● MATERIAL PROVIDED
-- pv_equiv track=rewrite | github.com/talkowski-lab/athena | athena/utils/misc.py | chromsort
-- ===== SOURCE A (Python) =====
-- def chromsort(contigs):
--     """
--     Sort a list of strings according to chromosome order
--     """
--
--     def _clean_contig_prefixes(contig):
--         return contig.replace('chr', '').replace('Chr', 'chr')
--
--     def _is_numeric_contig(contig):
--         contig = _clean_contig_prefixes(contig)
--         try:
--             int(contig)
--             return True
--         except:
--             return False
--
--     def numeric_sort(contigs):
--         return sorted(contigs, key=lambda k: int(_clean_contig_prefixes(k)))
--
--     nc = numeric_sort([k for k in contigs if _is_numeric_contig(k)])
--     nnc = sorted([k for k in contigs if not _is_numeric_contig(k)])
--
--     return nc + nnc
-- ===== SOURCE B (Python) =====
-- def chromsort(contigs):
--     """
--     Sort a list of strings according to chromosome order
--     (single stable sort with a two-level key instead of
--     partition + two sorts + concatenation)
--     """
--
--     def _key(k):
--         cleaned = k.replace('chr', '').replace('Chr', 'chr')
--         try:
--             return (0, int(cleaned))
--         except:
--             return (1, k)
--
--     return sorted(contigs, key=_key)
-- ===== Notes on version B (the rewrite author's own statement) =====
-- stated objective: simpler
-- what changed: Replaces the partition-into-two-lists / sort-each / concatenate structure (which classifies every contig twice and re-cleans it for the sort key) by one stable sorted() call with a two-level key: (0, int) for numeric contigs, (1, raw string) for the rest.
import Mathlib
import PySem

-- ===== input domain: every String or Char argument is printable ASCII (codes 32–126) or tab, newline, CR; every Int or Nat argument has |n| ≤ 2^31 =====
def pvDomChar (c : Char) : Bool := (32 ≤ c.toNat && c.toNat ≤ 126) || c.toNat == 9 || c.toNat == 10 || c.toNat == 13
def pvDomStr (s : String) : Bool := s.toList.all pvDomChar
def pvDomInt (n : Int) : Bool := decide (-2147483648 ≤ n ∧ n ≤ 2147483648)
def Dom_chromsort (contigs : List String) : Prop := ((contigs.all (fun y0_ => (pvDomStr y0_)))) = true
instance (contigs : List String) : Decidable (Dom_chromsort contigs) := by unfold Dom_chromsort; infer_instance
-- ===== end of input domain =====

-- B: one stable sort with a two-level key replaces A's partition + two sorts + concatenation; same return value.
-- B: one stable sort with a two-level key replaces A's partition + two sorts + concatenation; same return value.
-- ===== PORT A =====
-- _clean_contig_prefixes(contig)
def cleanContigPrefixes (contig : String) : String :=
  PySem.Str.replace (PySem.Str.replace contig "chr" "") "Chr" "chr"
-- _is_numeric_contig(contig): the bare except catches exactly int()'s ValueError, i.e. ofStr? = none
def isNumericContig (contig : String) : Bool :=
  (PySem.Int.ofStr? (cleanContigPrefixes contig)).isSome
-- numeric_sort's key 'int(_clean_contig_prefixes(k))'; .getD 0 only totalizes: every k this is
-- applied to has passed isNumericContig, so ofStr? is some there and Python's int() cannot raise
def numericKey (k : String) : Int :=
  (PySem.Int.ofStr? (cleanContigPrefixes k)).getD 0
def chromsort (contigs : List String) : List String :=
  let nc := PySem.List.sorted (contigs.filter (fun k => isNumericContig k)) numericKey false
  let nnc := PySem.List.sorted (contigs.filter (fun k => !isNumericContig k)) (fun x => x) false
  nc ++ nnc

-- ===== PORT B =====
-- Source B's key is the Python tuple (0, int(cleaned)) for numeric contigs and (1, k) for the rest;
-- Python's tuple comparison never compares the int with the string (the 0/1 first components keep
-- the groups apart), so the key is encoded as the uniform triple BKey with an inert padding
-- component per group, and bkeyLT is exactly Python's lexicographic tuple comparison on it.
abbrev BKey := Int × Int × String
def bkeyLT (a b : BKey) : Prop :=
  a.1 < b.1 ∨ (a.1 = b.1 ∧ (a.2.1 < b.2.1 ∨ (a.2.1 = b.2.1 ∧ a.2.2 < b.2.2)))
@[reducible] def bkeyLTinst : LT BKey := ⟨bkeyLT⟩
def bkeyLTdec : (a b : BKey) → Decidable (bkeyLT a b) := fun a b => by
  unfold bkeyLT; infer_instance
def altKey (k : String) : BKey :=
  match PySem.Int.ofStr? (PySem.Str.replace (PySem.Str.replace k "chr" "") "Chr" "chr") with
  | some n => ((0 : Int), (n : Int), "")
  | none   => ((1 : Int), (0 : Int), k)
def chromsort_alt (contigs : List String) : List String :=
  @PySem.List.sorted String BKey bkeyLTinst bkeyLTdec contigs altKey false

-- ===== PRECONDITION & SPEC =====
def Spec_chromsort (contigs : List String) (out : List String) : Prop := out = chromsort_alt contigs
instance (contigs : List String) (out : List String) : Decidable (Spec_chromsort contigs out) := by unfold Spec_chromsort; infer_instance

-- ===== CLAIM (what is proved, stated in full; the proofs are below) =====
def Claim_equal_chromsort : Prop := ∀ (contigs : List String), Dom_chromsort contigs → Spec_chromsort contigs (chromsort contigs)

-- ===== LEMMAS AND PROOFS =====

theorem insertBy_append_of_before {α : Type} (b : α → α → Bool) (x : α) (L1 L2 : List α)
    (h : ∀ y ∈ L2, b x y = true) :
    PySem.List.insertBy b x (L1 ++ L2) = PySem.List.insertBy b x L1 ++ L2 := by
  induction L1 with
  | nil =>
    cases L2 with
    | nil => rfl
    | cons y ys => simp [PySem.List.insertBy, h y (by simp)]
  | cons a L1 ih =>
    simp only [List.cons_append, PySem.List.insertBy]
    split_ifs <;> simp [ih]

theorem insertBy_append_of_not_before {α : Type} (b : α → α → Bool) (x : α) (L1 L2 : List α)
    (h : ∀ y ∈ L1, b x y = false) :
    PySem.List.insertBy b x (L1 ++ L2) = L1 ++ PySem.List.insertBy b x L2 := by
  induction L1 with
  | nil => rfl
  | cons a L1 ih =>
    simp only [List.cons_append, PySem.List.insertBy, h a (by simp)]
    simp only [Bool.false_eq_true, if_false, List.cons.injEq, true_and]
    exact ih (fun y hy => h y (by simp [hy]))

theorem insertBy_congr {α : Type} (b1 b2 : α → α → Bool) (x : α) (ys : List α)
    (h : ∀ y ∈ ys, b1 x y = b2 x y) :
    PySem.List.insertBy b1 x ys = PySem.List.insertBy b2 x ys := by
  induction ys with
  | nil => rfl
  | cons y ys ih =>
    simp only [PySem.List.insertBy, h y (by simp)]
    split_ifs <;> simp [ih (fun z hz => h z (by simp [hz]))]

theorem foldl_insertBy_split {α : Type} (b : α → α → Bool) (p : α → Bool)
    (hcross : ∀ u v, p u = true → p v = false → b u v = true ∧ b v u = false)
    (xs : List α) : ∀ (L1 L2 : List α),
    (∀ y ∈ L1, p y = true) → (∀ y ∈ L2, p y = false) →
    xs.foldl (fun acc x => PySem.List.insertBy b x acc) (L1 ++ L2) =
      (xs.filter p).foldl (fun acc x => PySem.List.insertBy b x acc) L1 ++
      (xs.filter (fun x => !p x)).foldl (fun acc x => PySem.List.insertBy b x acc) L2 := by
  induction xs with
  | nil => intro L1 L2 _ _; rfl
  | cons x xs ih =>
    intro L1 L2 hL1 hL2
    by_cases hp : p x = true
    · rw [List.foldl_cons,
        insertBy_append_of_before b x L1 L2 (fun y hy => (hcross x y hp (hL2 y hy)).1),
        ih _ L2 (fun y hy => by
          rcases (PySem.List.mem_insertBy b x y L1).1 hy with rfl | hy
          · exact hp
          · exact hL1 y hy) hL2]
      simp [hp]
    · rw [List.foldl_cons,
        insertBy_append_of_not_before b x L1 L2
          (fun y hy => (hcross y x (hL1 y hy) (by simpa using hp)).2),
        ih L1 _ hL1 (fun y hy => by
          rcases (PySem.List.mem_insertBy b x y L2).1 hy with rfl | hy
          · simpa using hp
          · exact hL2 y hy)]
      simp [hp]

theorem foldl_insertBy_congr_mem {α : Type} (b1 b2 : α → α → Bool) (S : List α)
    (hb : ∀ u ∈ S, ∀ v ∈ S, b1 u v = b2 u v) (xs : List α) :
    ∀ (acc : List α), (∀ x ∈ xs, x ∈ S) → (∀ y ∈ acc, y ∈ S) →
    xs.foldl (fun acc x => PySem.List.insertBy b1 x acc) acc =
      xs.foldl (fun acc x => PySem.List.insertBy b2 x acc) acc := by
  induction xs with
  | nil => intro acc _ _; rfl
  | cons x xs ih =>
    intro acc hxs hacc
    have hxS : x ∈ S := hxs x (by simp)
    rw [List.foldl_cons, List.foldl_cons,
      insertBy_congr b1 b2 x acc (fun y hy => hb x hxS y (hacc y hy)),
      ih _ (fun z hz => hxs z (by simp [hz])) (fun y hy => by
        rcases (PySem.List.mem_insertBy b2 x y acc).1 hy with rfl | hy
        · exact hxS
        · exact hacc y hy)]

theorem sorted_congr_mem {α κ1 κ2 : Type} [LT κ1] [DecidableLT κ1] [LT κ2] [DecidableLT κ2]
    (l : List α) (k1 : α → κ1) (k2 : α → κ2)
    (h : ∀ u ∈ l, ∀ v ∈ l, (k1 u < k1 v ↔ k2 u < k2 v)) :
    PySem.List.sorted l k1 false = PySem.List.sorted l k2 false := by
  rw [PySem.List.sorted_eq_foldl_insertBy, PySem.List.sorted_eq_foldl_insertBy]
  exact foldl_insertBy_congr_mem _ _ l
    (fun u hu v hv => decide_eq_decide.2 (h u hu v hv))
    l [] (fun x hx => hx) (fun y hy => by simp at hy)

theorem altKey_eq_clean (k : String) : altKey k =
    (match PySem.Int.ofStr? (cleanContigPrefixes k) with
     | some n => ((0 : Int), (n : Int), "")
     | none   => ((1 : Int), (0 : Int), k)) := by
  unfold altKey cleanContigPrefixes
  rfl

theorem chromsort_eq (contigs : List String) : chromsort contigs = chromsort_alt contigs := by
  have hcross : ∀ u v, isNumericContig u = true → isNumericContig v = false →
      (@decide (bkeyLT (altKey u) (altKey v)) (bkeyLTdec _ _)) = true ∧
      (@decide (bkeyLT (altKey v) (altKey u)) (bkeyLTdec _ _)) = false := by
    intro u v hu hv
    unfold isNumericContig at hu hv
    obtain ⟨n, hn⟩ := Option.isSome_iff_exists.1 hu
    have hv' : PySem.Int.ofStr? (cleanContigPrefixes v) = none := by
      cases h : PySem.Int.ofStr? (cleanContigPrefixes v) <;> simp [h] at hv ⊢
    rw [altKey_eq_clean u, altKey_eq_clean v, hn, hv']
    refine ⟨by simp [bkeyLT], by simp [bkeyLT]⟩
  have split := foldl_insertBy_split
    (fun a c => @decide (bkeyLT (altKey a) (altKey c)) (bkeyLTdec _ _))
    (fun k => isNumericContig k) (fun u v hu hv => hcross u v hu hv) contigs [] []
    (by simp) (by simp)
  have h1 : @PySem.List.sorted String BKey bkeyLTinst bkeyLTdec
        (contigs.filter (fun k => isNumericContig k)) altKey false
      = PySem.List.sorted (contigs.filter (fun k => isNumericContig k)) numericKey false := by
    refine @sorted_congr_mem String BKey Int bkeyLTinst bkeyLTdec _ _ _ altKey numericKey ?_
    intro u hu v hv
    have hu' := (List.mem_filter.1 hu).2
    have hv' := (List.mem_filter.1 hv).2
    obtain ⟨nu, hnu⟩ := Option.isSome_iff_exists.1 hu'
    obtain ⟨nv, hnv⟩ := Option.isSome_iff_exists.1 hv'
    show bkeyLT (altKey u) (altKey v) ↔ numericKey u < numericKey v
    rw [altKey_eq_clean u, altKey_eq_clean v, hnu, hnv]
    simp [bkeyLT, numericKey, hnu, hnv]
  have h2 : @PySem.List.sorted String BKey bkeyLTinst bkeyLTdec
        (contigs.filter (fun k => !isNumericContig k)) altKey false
      = PySem.List.sorted (contigs.filter (fun k => !isNumericContig k)) (fun x => x) false := by
    refine @sorted_congr_mem String BKey String bkeyLTinst bkeyLTdec _ _ _ altKey (fun x => x) ?_
    intro u hu v hv
    have hu' := (List.mem_filter.1 hu).2
    have hv' := (List.mem_filter.1 hv).2
    have hu'' : PySem.Int.ofStr? (cleanContigPrefixes u) = none := by
      cases h : PySem.Int.ofStr? (cleanContigPrefixes u) <;>
        simp [isNumericContig, h] at hu' ⊢
    have hv'' : PySem.Int.ofStr? (cleanContigPrefixes v) = none := by
      cases h : PySem.Int.ofStr? (cleanContigPrefixes v) <;>
        simp [isNumericContig, h] at hv' ⊢
    show bkeyLT (altKey u) (altKey v) ↔ u < v
    rw [altKey_eq_clean u, altKey_eq_clean v, hu'', hv'']
    simp [bkeyLT]
  calc chromsort contigs
      = @PySem.List.sorted String BKey bkeyLTinst bkeyLTdec
          (contigs.filter (fun k => isNumericContig k)) altKey false ++
        @PySem.List.sorted String BKey bkeyLTinst bkeyLTdec
          (contigs.filter (fun k => !isNumericContig k)) altKey false := by
        rw [h1, h2]; rfl
    _ = chromsort_alt contigs := by
        unfold chromsort_alt
        rw [@PySem.List.sorted_eq_foldl_insertBy String BKey bkeyLTinst bkeyLTdec _ altKey,
          @PySem.List.sorted_eq_foldl_insertBy String BKey bkeyLTinst bkeyLTdec _ altKey,
          @PySem.List.sorted_eq_foldl_insertBy String BKey bkeyLTinst bkeyLTdec _ altKey]
        simpa using split.symm

-- ===== VERDICT (by name: the statement is the Claim_ definition above) =====
theorem chromsort_spec : Claim_equal_chromsort :=
  fun contigs _ => chromsort_eq contigs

● EXERCISE DIRECTIONS
Spot every line in the entries that includes the word "rest", and copy each one out.

● TASK OUTPUT
-- what changed: Replaces the partition-into-two-lists / sort-each / concatenate structure (which classifies every contig twice and re-cleans it for the sort key) by one stable sorted() call with a two-level key: (0, int) for numeric contigs, (1, raw string) for the rest.
-- Source B's key is the Python tuple (0, int(cleaned)) for numeric contigs and (1, k) for the rest;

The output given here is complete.